Pensilvania puede multar con $25,000 a una escuela CDL
Entrenar sin licencia estatal ya le puede costar $25,000 a una escuela. La regla federal dice de dónde debe venir el entrenamiento.

Pensilvania ya puede multar con hasta $25,000 a una escuela de manejo que dé entrenamiento inicial de CDL sin licencia estatal. La multa le cae a la escuela — pero el que se queda con un CDL y sin oficio es el operador.
El Senate Bill 1294 lo aprobó el gobernador el 20 de julio de 2026 y entró en vigor de inmediato. Enmienda la Sección 15 del Private Licensed Schools Act, la ley de 1986 que regula las escuelas privadas del estado.
Revisa de dónde salió tu entrenamiento antes de gastarle un dólar. Abajo va cómo.
Qué agrega la ley, exactamente
El inciso nuevo es corto. La junta estatal de escuelas privadas con licencia puede, por voto mayoritario de su membresía estatutariamente autorizada, imponer una multa civil de hasta $25,000 a cualquier persona que dé entrenamiento inicial de conductor sin estar debidamente licenciada bajo esa ley.
En la misma oración vienen dos límites, y no son menores:
- La multa sólo se puede imponer una vez por infracción.

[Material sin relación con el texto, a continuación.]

-- the 'for sx' loop: apply one row-local operation to each of the block's rows
theorem pvBlockSetI (l : List Int) (h : List String → Int → List String) (e e' : List String)
    (hrow : l.foldl h e = e') :
    ∀ (n : Nat) (a b : Int) (gpre gpost : List (List String)) (r : Int),
    r + a = (gpre.length : Int) → n = (b - a).toNat →
    (PySem.List.pyRange a b 1).foldl (fun g sx =>
        l.foldl (fun g sy =>
          PySem.List.pySetD g (r + sx) (h (PySem.List.pyGetD g (r + sx) []) sy)) g)
      (gpre ++ (List.replicate n e ++ gpost))
    = gpre ++ (List.replicate n e' ++ gpost) := by
  intro n
  induction n with
  | zero =>
      intro a b gpre gpost r _ hn
      rw [PySem.List.pyRange_one_eq_nil (by omega)]
      rfl
  | succ n ih =>
      intro a b gpre gpost r hr hn
      have hab : a < b := by omega
      rw [PySem.List.pyRange_one_cons hab, List.foldl_cons]
      have h0 : gpre ++ (List.replicate (n + 1) e ++ gpost)
          = gpre ++ e :: (List.replicate n e ++ gpost) := by
        simp [List.replicate_succ]
      have hidx : r + a = ((gpre.length : Nat) : Int) := hr
      rw [h0, hidx, pvRowLocal l h gpre (List.replicate n e ++ gpost) e, hrow]
      rw [show gpre ++ e' :: (List.replicate n e ++ gpost)
            = (gpre ++ [e']) ++ (List.replicate n e ++ gpost) by simp]
      rw [ih (a + 1) b (gpre ++ [e']) gpost r (by simp; omega) (by omega)]
      simp [List.replicate_succ]

-- one cell: pvCellWrite fills an s×s block of 'null'-tails
theorem pvCellLemma (sN : Nat) (v : String) (gpre gpost : List (List String))
    (acc : List String) (K : Nat) (hK : sN ≤ K) :
    pvCellWrite (sN : Int) v ((gpre.length : Int)) ((acc.length : Int))
      (gpre ++ (List.replicate sN (acc ++ List.replicate K "null") ++ gpost))
    = gpre ++ (List.replicate sN ((acc ++ List.replicate sN v) ++ List.replicate (K - sN) "null") ++ gpost) := by
  have hsplit : acc ++ List.replicate K "null"
      = acc ++ (List.replicate sN "null" ++ List.replicate (K - sN) "null") := by
    rw [← List.replicate_add, Nat.add_sub_cancel' hK]
  have hrow : (PySem.List.pyRange 0 (sN : Int) 1).foldl
        (fun row sy => PySem.List.pySetD row ((acc.length : Int) + sy) v)
        (acc ++ List.replicate K "null")
      = (acc ++ List.replicate sN v) ++ List.replicate (K - sN) "null" := by
    rw [hsplit,
        pvRowSetI v (List.replicate sN "null") 0 (sN : Int) acc
          (List.replicate (K - sN) "null") ((acc.length : Int)) (by simp) (by simp)]
    simp
  unfold pvCellWrite
  exact pvBlockSetI (PySem.List.pyRange 0 (sN : Int) 1)
    (fun row sy => PySem.List.pySetD row ((acc.length : Int) + sy) v)
    (acc ++ List.replicate K "null")
    ((acc ++ List.replicate sN v) ++ List.replicate (K - sN) "null") hrow
    sN 0 (sN : Int) gpre gpost ((gpre.length : Int)) (by simp) (by omega)

-- the 'for cell in row' loop
theorem pvRowLemma (sN : Nat) (gpre gpost : List (List String)) :
    ∀ (cs : List String) (acc : List String) (K : Nat), cs.length * sN ≤ K →
    cs.foldl (pvRowStep (sN : Int))
      (gpre ++ (List.replicate sN (acc ++ List.replicate K "null") ++ gpost),
        (gpre.length : Int), (acc.length : Int))
    = (gpre ++ (List.replicate sN
          ((acc ++ cs.flatMap (fun cell => List.replicate sN (pvXf cell)))
            ++ List.replicate (K - cs.length * sN) "null") ++ gpost),
        (gpre.length : Int), ((acc.length : Int) + (cs.length * sN : Nat))) := by
  intro cs
  induction cs with
  | nil => intro acc K _; simp
  | cons c cs ih =>
      intro acc K hK
      rw [List.foldl_cons]
      have hsN : sN ≤ K := by
        have : (c :: cs).length * sN = sN + cs.length * sN := by
          simp [List.length_cons]; ring
        omega
      show cs.foldl (pvRowStep (sN : Int))
          (pvCellWrite (sN : Int) (if c ≠ "wall" then "null" else c)
              ((gpre.length : Int)) ((acc.length : Int))
              (gpre ++ (List.replicate sN (acc ++ List.replicate K "null") ++ gpost)),
            (gpre.length : Int), (acc.length : Int) + (sN : Int)) = _
      rw [pvXf_eq c, pvCellLemma sN (pvXf c) gpre gpost acc K hsN]
      have hacc : ((acc.length : Int) + (sN : Int))
          = (((acc ++ List.replicate sN (pvXf c)).length : Nat) : Int) := by
        simp
      rw [hacc]
      rw [ih (acc ++ List.replicate sN (pvXf c)) (K - sN)
            (by have : (c :: cs).length * sN = sN + cs.length * sN := by
                  simp [List.length_cons]; ring
                omega)]
      have harith : K - sN - cs.length * sN = K - (c :: cs).length * sN := by
        have : (c :: cs).length * sN = sN + cs.length * sN := by
          simp [List.length_cons]; ring
        omega
      have hflat : acc ++ List.replicate sN (pvXf c)
            ++ cs.flatMap (fun cell => List.replicate sN (pvXf cell))
          = acc ++ (c :: cs).flatMap (fun cell => List.replicate sN (pvXf cell)) := by
        simp [List.flatMap_cons, List.append_assoc]
      rw [harith, hflat]
      simp only [Prod.mk.injEq]
      refine ⟨trivial, trivial, ?_⟩
      simp only [List.length_append, List.length_replicate, List.length_cons]
      push_cast; ring

-- the 'for row in matrix' loop
theorem pvOuterLemma (sN c0 : Nat) :
    ∀ (rows : List (List String)) (done : List (List String)),
    (∀ row ∈ rows, row.length ≤ c0) →
    (rows.foldl (pvMatStep (sN : Int))
      (done ++ List.replicate (rows.length * sN) (List.replicate (c0 * sN) "null"),
        (done.length : Int), 0)).1
    = done ++ rows.flatMap (fun row => List.replicate sN (pvExpRow sN c0 row)) := by
  intro rows
  induction rows with
  | nil => intro done _; simp
  | cons row rest ih =>
      intro done hlen
      rw [List.foldl_cons]
      have hsplit : List.replicate ((row :: rest).length * sN) (List.replicate (c0 * sN) "null")
          = List.replicate sN (List.replicate (c0 * sN) "null")
            ++ List.replicate (rest.length * sN) (List.replicate (c0 * sN) "null") := by
        rw [← List.replicate_add]; congr 1; simp [List.length_cons]; ring
      rw [hsplit]
      have hrow := pvRowLemma sN done
        (List.replicate (rest.length * sN) (List.replicate (c0 * sN) "null"))
        row [] (c0 * sN)
        (by have := hlen row (by simp); exact Nat.mul_le_mul_right sN this)
      simp only [List.nil_append, List.length_nil, Nat.cast_zero] at hrow
      show (rest.foldl (pvMatStep (sN : Int))
          ((row.foldl (pvRowStep (sN : Int)) _).1,
            (row.foldl (pvRowStep (sN : Int)) _).2.1 + (sN : Int), 0)).1 = _
      rw [hrow]
      dsimp only
      have hdone : ((done.length : Int) + (sN : Int))
          = (((done ++ List.replicate sN (pvExpRow sN c0 row)).length : Nat) : Int) := by
        simp
      have hexp : row.flatMap (fun cell => List.replicate sN (pvXf cell))
            ++ List.replicate (c0 * sN - row.length * sN) "null" = pvExpRow sN c0 row := by
        simp [pvExpRow]
      rw [hexp, hdone]
      have := ih (done ++ List.replicate sN (pvExpRow sN c0 row))
        (fun r hr => hlen r (by simp [hr]))
      rw [List.append_assoc] at this
      rw [this]
      simp [List.flatMap_cons]

-- s ≤ 0 helpers for the final assembly
theorem pvA_empty (matrix : List (List String)) (cs ss : Int)
    (hs : PySem.Int.floordiv cs ss ≤ 0) : get_tiny_matrix matrix cs ss = [] := by
  unfold get_tiny_matrix
  dsimp only
  rw [pvA_nonpos _ hs]
  have h1 : ((matrix.length : Int) * PySem.Int.floordiv cs ss).toNat = 0 := by
    have := mul_nonpos_of_nonneg_of_nonpos (a := (matrix.length : Int))
      (Int.natCast_nonneg _) hs
    omega
  rw [h1, List.replicate_zero]

theorem pvB_empty (matrix : List (List String)) (cs ss : Int)
    (hs : PySem.Int.floordiv cs ss ≤ 0) : get_tiny_matrix_alt matrix cs ss = [] := by
  unfold get_tiny_matrix_alt
  dsimp only
  exact pvB_nonpos _ hs matrix _ []

-- final assembly
theorem get_tiny_matrix_spec : Claim_equal_get_tiny_matrix := by
  intro matrix cell_size shannon_speed _ hpre
  obtain ⟨hne, hss, hcase⟩ := hpre
  unfold Spec_get_tiny_matrix
  by_cases hs : PySem.Int.floordiv cell_size shannon_speed ≤ 0
  · rw [pvA_empty matrix cell_size shannon_speed hs, pvB_empty matrix cell_size shannon_speed hs]
  · obtain ⟨h, t, rfl⟩ : ∃ h t, matrix = h :: t := by
      cases matrix with
      | nil => exact absurd rfl hne
      | cons h t => exact ⟨h, t, rfl⟩
    have hlen : ∀ row ∈ h :: t, row.length ≤ h.length := by
      have := hcase.resolve_left hs
      simpa using this
    set s := PySem.Int.floordiv cell_size shannon_speed with hsdef
    set sN := s.toNat with hsNdef
    have hsN : (sN : Int) = s := Int.toNat_of_nonneg (by omega)
    have hcast : ∀ n : Nat, ((n : Int) * s).toNat = n * sN := by
      intro n
      rw [← hsN, ← Nat.cast_mul, Int.toNat_natCast]
    -- A's side
    have hA : get_tiny_matrix (h :: t) cell_size shannon_speed
        = (h :: t).flatMap (fun row => List.replicate sN (pvExpRow sN h.length row)) := by
      unfold get_tiny_matrix
      dsimp only
      rw [← hsdef, PySem.List.pyGetD_zero_cons, hcast, hcast, ← hsN]
      have := pvOuterLemma sN h.length (h :: t) [] hlen
      simpa using this
    -- B's side
    have hB : get_tiny_matrix_alt (h :: t) cell_size shannon_speed
        = (h :: t).flatMap (fun row => List.replicate sN (pvExpRow sN h.length row)) := by
      unfold get_tiny_matrix_alt
      dsimp only
      rw [← hsdef, PySem.List.pyGetD_zero_cons,
          PySem.List.foldl_append_eq_flatMap, List.nil_append]
      have hfun : ∀ row : List String,
          row.foldl (fun acc cell =>
              acc ++ List.replicate sN (if cell == "wall" then cell else "null")) []
            ++ List.replicate
                (((h.length : Int) * s) - ((row.foldl (fun acc cell =>
                  acc ++ List.replicate sN (if cell == "wall" then cell else "null")) []).length : Int)).toNat
                "null"
          = pvExpRow sN h.length row := by
        intro row
        rw [PySem.List.foldl_append_eq_flatMap, List.nil_append]
        have hlenf : (row.flatMap (fun cell =>
            List.replicate sN (if cell == "wall" then cell else "null"))).length
            = row.length * sN := by
          simp [List.length_flatMap, List.map_const', List.sum_replicate, smul_eq_mul]
        rw [hlenf]
        have hpad : (((h.length : Int) * s) - ((row.length * sN : Nat) : Int)).toNat
            = h.length * sN - row.length * sN := by
          rw [← hsN, ← Nat.cast_mul]
          omega
        rw [hpad]
        unfold pvExpRow pvXf
        rfl
      simp only [← hsNdef]
      simp only [hfun]
    rw [hA, hB]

No es un contador que corre.
- Antes de cobrarla, la persona tiene derecho a una audiencia bajo el procedimiento del Título 2 de los Estatutos Consolidados de Pensilvania.
El proyecto pasó la Cámara 201 a 1 y lo presentó la senadora Judy Ward con ocho co-patrocinadores.
La parte que es federal, y te aplica estés donde estés
La ley no inventa su propia definición de entrenamiento. Apunta al 49 CFR Parte 380, Subparte F — la regla federal de entrenamiento inicial, vigente desde el 7 de febrero de 2022.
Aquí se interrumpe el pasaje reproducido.